■ Try it ■
I need the number of lines in the data that contain the word "match", and nothing beyond it.

[Stored items]
=== Begin Enclosure ===
-- B's `covered(s)`: the set of minterms covered by s, by expanding the first '-' into '0' and '1'
-- and taking the union; fuel = dash count makes the recursion structural (0-fuel branch unreachable)
def pvCovered : Nat → List Char → PySem.Set Int
  | fuel, s =>
    match List.idxOf? '-' s, fuel with
    | none, _ => [pvParseB s]                                         -- {int(s, 2)}
    | some _, 0 => []
    | some i, f + 1 =>
        PySem.Set.union (pvCovered f (s.take i ++ ['0'] ++ s.drop (i + 1)))
                        (pvCovered f (s.take i ++ ['1'] ++ s.drop (i + 1)))

def except_pi_minterm_alt (pi : String) (cnt_pi : List (Int × List Int)) : List (Int × List Int) :=
  -- for m in covered(pi): cnt_pi[m].clear()  (clearing is order-independent, so the set's
  -- unmodelled iteration order cannot influence the result)
  (pvCovered (pi.toList.count '-') pi.toList).foldl (fun d m => pvClearKey m d) cnt_pi

-- ===== PRECONDITION & SPEC =====

-- all 0/1 strings of length n, in the order both programs visit them (first character slowest)
def pvAllBits : Nat → List (List Char)
  | 0 => [[]]
  | n + 1 => (pvAllBits n).map (fun t => '0' :: t) ++ (pvAllBits n).map (fun t => '1' :: t)

-- substitute the dashes of s, left to right, by the characters of bs
def pvSubstAll : List Char → List Char → List Char
  | [], _ => []
  | c :: r, bs =>
      if c = '-' then
        match bs with
        | b :: bs' => b :: pvSubstAll r bs'
        | [] => c :: pvSubstAll r []
      else c :: pvSubstAll r bs

-- shape helpers for Pre_ (and the proofs): strip trailing whitespace, the '+' sign, the 0b/0B
-- prefix (with its optional single '_') of a candidate literal
def pvRstrip (t : List Char) : List Char := (t.reverse.dropWhile pvIsSpace).reverse

def pvSignStrip : List Char → List Char
  | '+' :: u => u
  | u => u

def pvDropU : List Char → List Char
  | '_' :: u => u
  | u => u

def pvDropPrefix : List Char → List Char
  | '0' :: 'b' :: u => pvDropU u
  | '0' :: 'B' :: u => pvDropU u
  | t => t

-- the digit body of a candidate base-2 literal, and its value
def pvLitBody (s : List Char) : List Char :=
  pvDropPrefix (pvSignStrip (pvRstrip (s.dropWhile pvIsSpace)))

def pvLitVal (b : List Char) : Int :=
  (b.filter (fun c => c ≠ '_')).foldl (fun a c => 2 * a + (if c = '1' then 1 else 0)) 0

-- a valid base-2 Python literal (no '-' can occur here): a nonempty run of 0/1 digits separated
-- by single underscores, with no leading or trailing underscore
def pvValidLit (b : List Char) : Bool :=
  !b.isEmpty && b.all (fun c => c == '0' || c == '1' || c == '_') &&
    !(b.head? == some '_') && !(b.getLast? == some '_') &&
    (b.zip b.tail).all (fun p => !(p.1 == '_' && p.2 == '_'))

-- Pre_ = the inputs on which the Python A returns normally: every expansion of pi (dashes
-- replaced by bits) is a valid base-2 literal (otherwise int(cp,2) raises ValueError) whose value
-- is a key of cnt_pi (otherwise KeyError), at most 1023 dashes (otherwise math.pow(2,·) raises
-- OverflowError), and unique keys (duplicate keys cannot arise from a Python dict).
def Pre_except_pi_minterm (pi : String) (cnt_pi : List (Int × List Int)) : Prop :=
  pi.toList.count '-' ≤ 1023 ∧ (cnt_pi.map Prod.fst).Nodup ∧
  (pvAllBits (pi.toList.count '-')).all (fun bs =>
    pvValidLit (pvLitBody (pvSubstAll pi.toList bs)) &&
    (cnt_pi.map Prod.fst).contains (pvLitVal (pvLitBody (pvSubstAll pi.toList bs)))) = true
-- pv_equiv track=rewrite | github.com/ishansheth/coding_challenges | prob18.py | theGreatXor
-- ===== SOURCE A (Python) =====
-- def theGreatXor(x):
--     i = 0
--     result = 0
--     # Complete this function
--     while(x>>i):
--         if(x>>i & 1 == 0):
--             result = result + 2**(i)
--         i = i+1
--     return result
-- ===== SOURCE B (Python) =====
-- def theGreatXor(x):
--     # Closed form: the all-ones mask of x.bit_length() bits, minus x, sums the powers of two at x zero bits.
--     return ((1 << x.bit_length()) - 1) - x
-- ===== Notes on version B (the rewrite author's own statement) =====
-- stated objective: simpler
-- what changed: Replaced the per-bit while-loop with a closed form: subtract x from the all-ones mask of x's bit length.
import Mathlib
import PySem

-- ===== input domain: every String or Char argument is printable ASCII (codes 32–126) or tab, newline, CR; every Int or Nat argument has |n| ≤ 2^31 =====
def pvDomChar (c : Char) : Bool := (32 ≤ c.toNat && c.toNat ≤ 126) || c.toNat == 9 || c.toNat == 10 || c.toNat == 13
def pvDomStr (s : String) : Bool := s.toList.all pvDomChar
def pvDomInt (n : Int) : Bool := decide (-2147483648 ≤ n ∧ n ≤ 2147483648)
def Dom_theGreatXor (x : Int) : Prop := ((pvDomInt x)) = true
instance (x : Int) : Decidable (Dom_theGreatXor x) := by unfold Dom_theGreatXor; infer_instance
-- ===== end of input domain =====

-- ===== PORT A =====
-- B replaces the per-bit while-loop with a closed form; equivalence on nonnegative x (A loops forever on negative x).
-- Fuel makes A's while-loop total: 34 iterations exhaust any x with |x| <= 2^31 (fuel is a totality guard only).
def theGreatXorLoop : Nat → Int → Nat → Int → Int
  | 0, _, _, result => result
  | fuel+1, x, i, result =>
    if x >>> i ≠ 0 then
      theGreatXorLoop fuel x (i+1)
        (if PySem.Int.band (x >>> i) 1 = 0 then result + 2^i else result)
    else result

def theGreatXor (x : Int) : Int := theGreatXorLoop 34 x 0 0

-- ===== PORT B =====
def theGreatXor_alt (x : Int) : Int := ((1 : Int) <<< PySem.Int.bitLength x) - 1 - x

-- ===== PRECONDITION & SPEC =====
-- Pre_ excludes negative x, where Python A's while-loop never terminates (its shifted value never reaches zero).
def Pre_theGreatXor (x : Int) : Prop := 0 ≤ x
instance (x : Int) : Decidable (Pre_theGreatXor x) := by unfold Pre_theGreatXor; infer_instance
def pvWitness_theGreatXor : Int := (5)
def Spec_theGreatXor (x : Int) (out : Int) : Prop := out = theGreatXor_alt x
instance (x : Int) (out : Int) : Decidable (Spec_theGreatXor x out) := by unfold Spec_theGreatXor; infer_instance

-- ===== CLAIM (what is proved, stated in full; the proofs are below) =====
def Claim_equal_theGreatXor : Prop := ∀ (x : Int), Dom_theGreatXor x → Pre_theGreatXor x → Spec_theGreatXor x (theGreatXor x)

-- ===== LEMMAS AND PROOFS =====

theorem shiftRight_succ_eq (m : Int) (i : Nat) : m >>> (i+1) = PySem.Int.floordiv (m >>> i) 2 := by
  rw [PySem.Int.floordiv_eq_ediv_of_pos (by norm_num)]
  simp [Int.shiftRight_eq_div_pow, pow_succ,
    ← Int.ediv_ediv_of_nonneg (x := m) (by positivity : (0:Int) ≤ 2^i)]

theorem shiftRight_nonneg {m : Int} (h : 0 ≤ m) (i : Nat) : 0 ≤ m >>> i := by
  rw [Int.shiftRight_eq_div_pow]
  exact Int.ediv_nonneg h (by positivity)

-- loop invariant: with enough fuel, the loop adds 2^i * (2^bitLength y - 1 - y) for y = x >>> i
theorem theGreatXorLoop_eq : ∀ (fuel : Nat) (x : Int) (i : Nat) (r : Int), 0 ≤ x →
    x >>> (i + fuel) = 0 →
    theGreatXorLoop fuel x i r = r + 2^i * (2 ^ PySem.Int.bitLength (x >>> i) - 1 - (x >>> i)) := by
  intro fuel
  induction fuel with
  | zero =>
    intro x i r hx h0
    simp only [Nat.add_zero] at h0
    simp [theGreatXorLoop, h0, PySem.Int.bitLength_zero]
  | succ f ih =>
    intro x i r hx h0
    by_cases hy : x >>> i = 0
    · simp [theGreatXorLoop, hy, PySem.Int.bitLength_zero]
    · have hypos : 0 < x >>> i := lt_of_le_of_ne (shiftRight_nonneg hx i) (Ne.symm hy)
      have hstep : x >>> (i+1) = PySem.Int.floordiv (x >>> i) 2 := shiftRight_succ_eq x i
      have hfuel : x >>> ((i+1) + f) = 0 := by
        rw [show (i+1) + f = i + (f+1) from by omega]; exact h0
      have hrec := ih x (i+1) (if PySem.Int.band (x >>> i) 1 = 0 then r + 2^i else r) hx hfuel
      rw [theGreatXorLoop, if_pos hy, hrec, hstep]
      have hL : 1 ≤ PySem.Int.bitLength (x >>> i) := by
        rw [PySem.Int.bitLength_of_pos hypos]; omega
      have hL' : PySem.Int.bitLength (PySem.Int.floordiv (x >>> i) 2)
          = PySem.Int.bitLength (x >>> i) - 1 := by
        rw [PySem.Int.bitLength_of_pos hypos]
        omega
      rw [hL']
      have h2L : (2:Int) ^ PySem.Int.bitLength (x >>> i) =
          2 * 2 ^ (PySem.Int.bitLength (x >>> i) - 1) := by
        rw [← pow_succ']
        congr 1
        omega
      have hdm := PySem.Int.floordiv_mul_add_mod (x >>> i) 2
      have hmod : PySem.Int.mod (x >>> i) 2 = 0 ∨ PySem.Int.mod (x >>> i) 2 = 1 := by
        have h1 := PySem.Int.mod_nonneg (x >>> i) (b := 2) (by norm_num)
        have h2 := PySem.Int.mod_lt (x >>> i) (b := 2) (by norm_num)
        omega
      rw [PySem.Int.band_one]
      rcases hmod with hm | hm
      · rw [if_pos hm]
        rw [hm] at hdm
        rw [h2L]
        linear_combination (-(2:Int)^i) * hdm
      · rw [if_neg (by rw [hm]; norm_num)]
        rw [hm] at hdm
        rw [h2L]
        linear_combination (-(2:Int)^i) * hdm

theorem shiftRight_34_eq_zero {x : Int} (h0 : 0 ≤ x) (h1 : x ≤ 2147483648) :
    x >>> ((0 : Nat) + 34) = 0 := by
  rw [Int.shiftRight_eq_div_pow]
  exact Int.ediv_eq_zero_of_lt h0 (by norm_num; omega)

-- ===== VERDICT (by name: the statement is the Claim_ definition above) =====
theorem theGreatXor_spec : Claim_equal_theGreatXor := by
  intro x hdom hpre
  unfold Spec_theGreatXor theGreatXor theGreatXor_alt
  have hdom' : x ≤ 2147483648 := by
    simp only [Dom_theGreatXor, pvDomInt, decide_eq_true_eq] at hdom
    exact hdom.2
  rw [theGreatXorLoop_eq 34 x 0 0 hpre (shiftRight_34_eq_zero hpre hdom')]
  have hx0 : x >>> (0 : Nat) = x := by
    rw [Int.shiftRight_eq_div_pow]; simp
  rw [hx0]
  rw [Int.shiftLeft_eq]
  ring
=== End Enclosure ===
■ Your solution ■
2